▶ _EXERCISE OBJECTIVE_
What is the number of lines below that contain the string "hmin"? Give it and nothing else.

▶ _EXTRACTED INFORMATION_
===

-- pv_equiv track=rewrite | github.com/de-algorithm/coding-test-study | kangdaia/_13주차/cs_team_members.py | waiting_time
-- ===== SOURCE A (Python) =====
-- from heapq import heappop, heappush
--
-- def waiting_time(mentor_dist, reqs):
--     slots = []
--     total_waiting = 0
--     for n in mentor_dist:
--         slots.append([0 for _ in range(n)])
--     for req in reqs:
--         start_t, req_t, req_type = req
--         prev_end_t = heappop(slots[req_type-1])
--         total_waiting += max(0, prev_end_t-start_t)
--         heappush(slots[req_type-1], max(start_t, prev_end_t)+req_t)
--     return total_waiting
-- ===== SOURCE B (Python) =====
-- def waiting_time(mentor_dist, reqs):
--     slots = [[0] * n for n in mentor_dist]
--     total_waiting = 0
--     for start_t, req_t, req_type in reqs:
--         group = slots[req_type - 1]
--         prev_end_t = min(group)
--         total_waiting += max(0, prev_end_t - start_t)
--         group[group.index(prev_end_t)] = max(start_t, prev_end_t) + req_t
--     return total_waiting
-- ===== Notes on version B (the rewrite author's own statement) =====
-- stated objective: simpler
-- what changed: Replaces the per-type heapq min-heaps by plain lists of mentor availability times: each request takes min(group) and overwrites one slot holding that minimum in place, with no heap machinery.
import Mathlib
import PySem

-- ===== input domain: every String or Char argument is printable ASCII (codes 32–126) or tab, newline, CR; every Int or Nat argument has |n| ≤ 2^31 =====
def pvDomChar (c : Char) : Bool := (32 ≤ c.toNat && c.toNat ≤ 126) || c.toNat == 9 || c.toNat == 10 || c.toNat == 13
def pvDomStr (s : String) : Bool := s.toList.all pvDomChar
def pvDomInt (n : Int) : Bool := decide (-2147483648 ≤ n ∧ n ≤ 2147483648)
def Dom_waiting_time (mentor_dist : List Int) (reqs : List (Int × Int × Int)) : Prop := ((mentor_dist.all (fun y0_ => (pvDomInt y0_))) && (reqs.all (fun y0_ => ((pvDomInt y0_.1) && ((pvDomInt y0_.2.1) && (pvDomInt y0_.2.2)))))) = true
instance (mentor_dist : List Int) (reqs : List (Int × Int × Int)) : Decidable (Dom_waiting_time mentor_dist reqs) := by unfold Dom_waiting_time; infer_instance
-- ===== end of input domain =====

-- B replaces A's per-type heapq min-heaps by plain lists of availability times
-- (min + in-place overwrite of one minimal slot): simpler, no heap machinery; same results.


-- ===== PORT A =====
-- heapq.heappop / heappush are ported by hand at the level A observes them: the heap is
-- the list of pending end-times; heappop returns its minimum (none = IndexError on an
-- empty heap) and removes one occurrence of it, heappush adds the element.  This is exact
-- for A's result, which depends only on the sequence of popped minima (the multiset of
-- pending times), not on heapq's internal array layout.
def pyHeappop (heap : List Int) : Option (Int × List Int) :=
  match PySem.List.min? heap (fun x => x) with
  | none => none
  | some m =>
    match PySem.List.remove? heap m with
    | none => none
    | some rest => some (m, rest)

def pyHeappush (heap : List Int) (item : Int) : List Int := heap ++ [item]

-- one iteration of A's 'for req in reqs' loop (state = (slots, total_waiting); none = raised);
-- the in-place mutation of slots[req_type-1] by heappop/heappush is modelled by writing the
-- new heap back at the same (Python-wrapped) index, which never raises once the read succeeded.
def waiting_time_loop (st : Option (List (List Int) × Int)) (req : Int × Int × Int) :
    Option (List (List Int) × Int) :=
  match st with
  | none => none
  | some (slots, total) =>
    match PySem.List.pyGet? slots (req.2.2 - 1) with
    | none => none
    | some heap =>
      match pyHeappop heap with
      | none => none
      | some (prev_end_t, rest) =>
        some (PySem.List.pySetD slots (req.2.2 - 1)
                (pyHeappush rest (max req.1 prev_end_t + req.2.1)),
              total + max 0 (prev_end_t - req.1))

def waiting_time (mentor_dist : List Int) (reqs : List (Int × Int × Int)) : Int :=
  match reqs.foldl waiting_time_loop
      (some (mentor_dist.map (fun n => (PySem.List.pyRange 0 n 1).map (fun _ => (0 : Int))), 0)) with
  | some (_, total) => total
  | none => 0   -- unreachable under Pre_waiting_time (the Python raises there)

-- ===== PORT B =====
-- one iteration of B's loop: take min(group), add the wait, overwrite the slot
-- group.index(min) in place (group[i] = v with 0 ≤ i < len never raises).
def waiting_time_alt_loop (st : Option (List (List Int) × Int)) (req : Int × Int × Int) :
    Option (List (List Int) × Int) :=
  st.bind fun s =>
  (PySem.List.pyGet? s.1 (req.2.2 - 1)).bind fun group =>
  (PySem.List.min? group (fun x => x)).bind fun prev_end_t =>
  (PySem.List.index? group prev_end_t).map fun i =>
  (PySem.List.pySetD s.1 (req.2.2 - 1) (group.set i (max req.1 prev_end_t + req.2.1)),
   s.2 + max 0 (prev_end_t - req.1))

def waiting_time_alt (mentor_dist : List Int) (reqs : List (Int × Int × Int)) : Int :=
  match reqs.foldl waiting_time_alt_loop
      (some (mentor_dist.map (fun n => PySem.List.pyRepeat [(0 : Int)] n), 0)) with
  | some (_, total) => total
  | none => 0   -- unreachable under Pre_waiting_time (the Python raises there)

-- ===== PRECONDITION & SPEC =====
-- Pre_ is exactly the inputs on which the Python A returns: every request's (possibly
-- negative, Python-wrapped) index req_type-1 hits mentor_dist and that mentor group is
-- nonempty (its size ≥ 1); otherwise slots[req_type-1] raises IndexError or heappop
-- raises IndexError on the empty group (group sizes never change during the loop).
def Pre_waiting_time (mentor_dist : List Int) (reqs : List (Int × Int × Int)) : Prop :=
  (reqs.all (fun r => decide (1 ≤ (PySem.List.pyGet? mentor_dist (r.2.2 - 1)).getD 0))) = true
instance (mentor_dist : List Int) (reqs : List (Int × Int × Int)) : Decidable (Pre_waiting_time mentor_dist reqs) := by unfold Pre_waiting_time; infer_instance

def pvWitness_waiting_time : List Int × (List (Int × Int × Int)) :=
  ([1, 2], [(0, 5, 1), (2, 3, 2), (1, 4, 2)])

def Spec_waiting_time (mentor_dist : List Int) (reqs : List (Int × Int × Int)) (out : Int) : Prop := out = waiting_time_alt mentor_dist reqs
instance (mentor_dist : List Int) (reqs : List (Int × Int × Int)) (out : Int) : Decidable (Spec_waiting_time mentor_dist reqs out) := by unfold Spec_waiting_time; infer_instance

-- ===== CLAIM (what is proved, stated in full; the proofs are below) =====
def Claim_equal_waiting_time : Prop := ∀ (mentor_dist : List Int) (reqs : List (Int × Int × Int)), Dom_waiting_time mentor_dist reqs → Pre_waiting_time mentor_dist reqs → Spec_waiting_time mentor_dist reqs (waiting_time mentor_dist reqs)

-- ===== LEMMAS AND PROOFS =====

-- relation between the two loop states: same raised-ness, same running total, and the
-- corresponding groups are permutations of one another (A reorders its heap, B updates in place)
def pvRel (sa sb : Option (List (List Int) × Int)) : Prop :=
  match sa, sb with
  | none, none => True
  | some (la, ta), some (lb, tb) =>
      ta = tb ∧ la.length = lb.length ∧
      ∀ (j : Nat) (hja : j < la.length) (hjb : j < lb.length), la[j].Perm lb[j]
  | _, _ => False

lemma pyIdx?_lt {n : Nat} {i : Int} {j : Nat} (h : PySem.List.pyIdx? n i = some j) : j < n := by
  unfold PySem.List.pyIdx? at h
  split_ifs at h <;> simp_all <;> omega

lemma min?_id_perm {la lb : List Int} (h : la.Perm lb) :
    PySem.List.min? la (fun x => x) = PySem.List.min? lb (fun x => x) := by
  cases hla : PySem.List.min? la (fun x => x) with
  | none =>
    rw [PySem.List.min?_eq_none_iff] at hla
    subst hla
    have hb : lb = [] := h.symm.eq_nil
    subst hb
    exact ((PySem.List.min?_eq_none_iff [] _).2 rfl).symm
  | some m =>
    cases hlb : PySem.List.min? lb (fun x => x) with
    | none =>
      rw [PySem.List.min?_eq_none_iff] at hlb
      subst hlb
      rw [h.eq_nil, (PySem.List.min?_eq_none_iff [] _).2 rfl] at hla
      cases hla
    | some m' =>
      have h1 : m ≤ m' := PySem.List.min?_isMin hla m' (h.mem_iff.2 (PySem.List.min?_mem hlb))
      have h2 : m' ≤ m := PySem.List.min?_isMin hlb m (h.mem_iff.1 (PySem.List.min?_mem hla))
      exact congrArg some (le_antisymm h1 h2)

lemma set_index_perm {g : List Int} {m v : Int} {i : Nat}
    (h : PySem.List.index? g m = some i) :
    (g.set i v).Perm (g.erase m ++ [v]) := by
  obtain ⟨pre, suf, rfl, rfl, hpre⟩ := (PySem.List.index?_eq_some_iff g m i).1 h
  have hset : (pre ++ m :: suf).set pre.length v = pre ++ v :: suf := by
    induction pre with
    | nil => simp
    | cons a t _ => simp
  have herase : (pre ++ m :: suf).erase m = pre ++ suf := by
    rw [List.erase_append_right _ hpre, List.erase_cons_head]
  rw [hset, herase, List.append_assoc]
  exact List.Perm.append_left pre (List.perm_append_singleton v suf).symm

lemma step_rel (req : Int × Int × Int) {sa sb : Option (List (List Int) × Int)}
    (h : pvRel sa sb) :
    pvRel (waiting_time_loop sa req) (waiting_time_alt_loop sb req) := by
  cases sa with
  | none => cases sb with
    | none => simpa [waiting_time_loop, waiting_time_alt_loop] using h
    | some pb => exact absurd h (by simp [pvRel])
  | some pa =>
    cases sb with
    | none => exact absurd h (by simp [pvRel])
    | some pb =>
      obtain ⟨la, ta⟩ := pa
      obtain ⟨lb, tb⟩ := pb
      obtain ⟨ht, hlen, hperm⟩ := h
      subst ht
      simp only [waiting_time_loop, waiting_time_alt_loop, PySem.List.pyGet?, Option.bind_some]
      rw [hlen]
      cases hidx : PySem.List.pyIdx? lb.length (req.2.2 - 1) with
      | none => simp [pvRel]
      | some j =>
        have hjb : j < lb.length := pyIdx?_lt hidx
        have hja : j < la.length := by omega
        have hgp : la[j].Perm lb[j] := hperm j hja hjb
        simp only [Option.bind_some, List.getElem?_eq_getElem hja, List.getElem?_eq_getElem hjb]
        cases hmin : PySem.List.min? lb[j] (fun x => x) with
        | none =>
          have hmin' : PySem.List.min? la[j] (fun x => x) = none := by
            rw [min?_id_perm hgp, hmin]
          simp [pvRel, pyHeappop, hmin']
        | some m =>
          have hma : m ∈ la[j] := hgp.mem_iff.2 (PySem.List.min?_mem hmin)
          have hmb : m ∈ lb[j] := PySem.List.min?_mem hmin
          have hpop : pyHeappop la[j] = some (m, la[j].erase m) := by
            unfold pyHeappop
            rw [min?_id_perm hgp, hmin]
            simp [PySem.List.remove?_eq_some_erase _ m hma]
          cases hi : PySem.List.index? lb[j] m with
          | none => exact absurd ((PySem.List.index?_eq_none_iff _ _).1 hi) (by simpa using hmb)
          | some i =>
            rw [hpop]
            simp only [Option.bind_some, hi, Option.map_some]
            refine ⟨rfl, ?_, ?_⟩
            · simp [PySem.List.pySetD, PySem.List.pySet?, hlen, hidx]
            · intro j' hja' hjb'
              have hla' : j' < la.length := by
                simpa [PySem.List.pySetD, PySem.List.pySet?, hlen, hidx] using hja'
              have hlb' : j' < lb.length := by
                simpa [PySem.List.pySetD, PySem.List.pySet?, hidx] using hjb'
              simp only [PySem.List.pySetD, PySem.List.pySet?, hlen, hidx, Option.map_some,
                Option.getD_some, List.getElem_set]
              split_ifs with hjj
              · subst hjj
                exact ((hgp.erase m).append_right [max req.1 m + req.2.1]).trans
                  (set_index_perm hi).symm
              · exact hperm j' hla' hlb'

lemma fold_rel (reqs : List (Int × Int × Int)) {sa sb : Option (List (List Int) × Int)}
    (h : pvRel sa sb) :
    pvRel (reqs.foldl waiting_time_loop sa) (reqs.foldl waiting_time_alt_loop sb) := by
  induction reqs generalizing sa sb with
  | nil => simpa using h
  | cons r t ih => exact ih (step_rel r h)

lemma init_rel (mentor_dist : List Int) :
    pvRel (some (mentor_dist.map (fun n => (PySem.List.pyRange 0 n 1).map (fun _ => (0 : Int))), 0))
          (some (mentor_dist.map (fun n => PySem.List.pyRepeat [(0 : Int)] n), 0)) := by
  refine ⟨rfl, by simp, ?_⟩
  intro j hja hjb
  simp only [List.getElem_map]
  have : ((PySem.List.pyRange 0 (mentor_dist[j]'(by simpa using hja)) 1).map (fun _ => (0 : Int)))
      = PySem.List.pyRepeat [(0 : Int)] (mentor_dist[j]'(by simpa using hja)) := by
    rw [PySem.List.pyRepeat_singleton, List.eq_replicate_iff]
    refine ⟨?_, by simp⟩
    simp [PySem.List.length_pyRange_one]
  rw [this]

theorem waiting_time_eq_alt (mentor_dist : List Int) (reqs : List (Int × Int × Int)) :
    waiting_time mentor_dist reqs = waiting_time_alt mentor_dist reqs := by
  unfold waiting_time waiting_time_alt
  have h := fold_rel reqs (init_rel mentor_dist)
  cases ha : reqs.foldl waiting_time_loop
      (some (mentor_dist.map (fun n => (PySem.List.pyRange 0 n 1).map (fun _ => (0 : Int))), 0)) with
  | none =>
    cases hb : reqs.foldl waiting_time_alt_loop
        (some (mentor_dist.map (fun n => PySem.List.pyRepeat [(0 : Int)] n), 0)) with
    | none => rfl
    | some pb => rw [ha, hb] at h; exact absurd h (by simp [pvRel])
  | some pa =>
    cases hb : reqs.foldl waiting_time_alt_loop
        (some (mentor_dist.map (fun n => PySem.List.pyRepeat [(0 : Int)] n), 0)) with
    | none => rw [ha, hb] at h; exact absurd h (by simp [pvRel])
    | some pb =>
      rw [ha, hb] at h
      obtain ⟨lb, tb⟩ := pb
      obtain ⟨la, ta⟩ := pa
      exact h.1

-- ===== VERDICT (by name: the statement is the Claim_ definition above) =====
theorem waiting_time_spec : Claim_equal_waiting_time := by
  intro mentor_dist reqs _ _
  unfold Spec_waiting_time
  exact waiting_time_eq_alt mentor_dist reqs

===

▶ _ANSWER TO THE PROBLEM_
7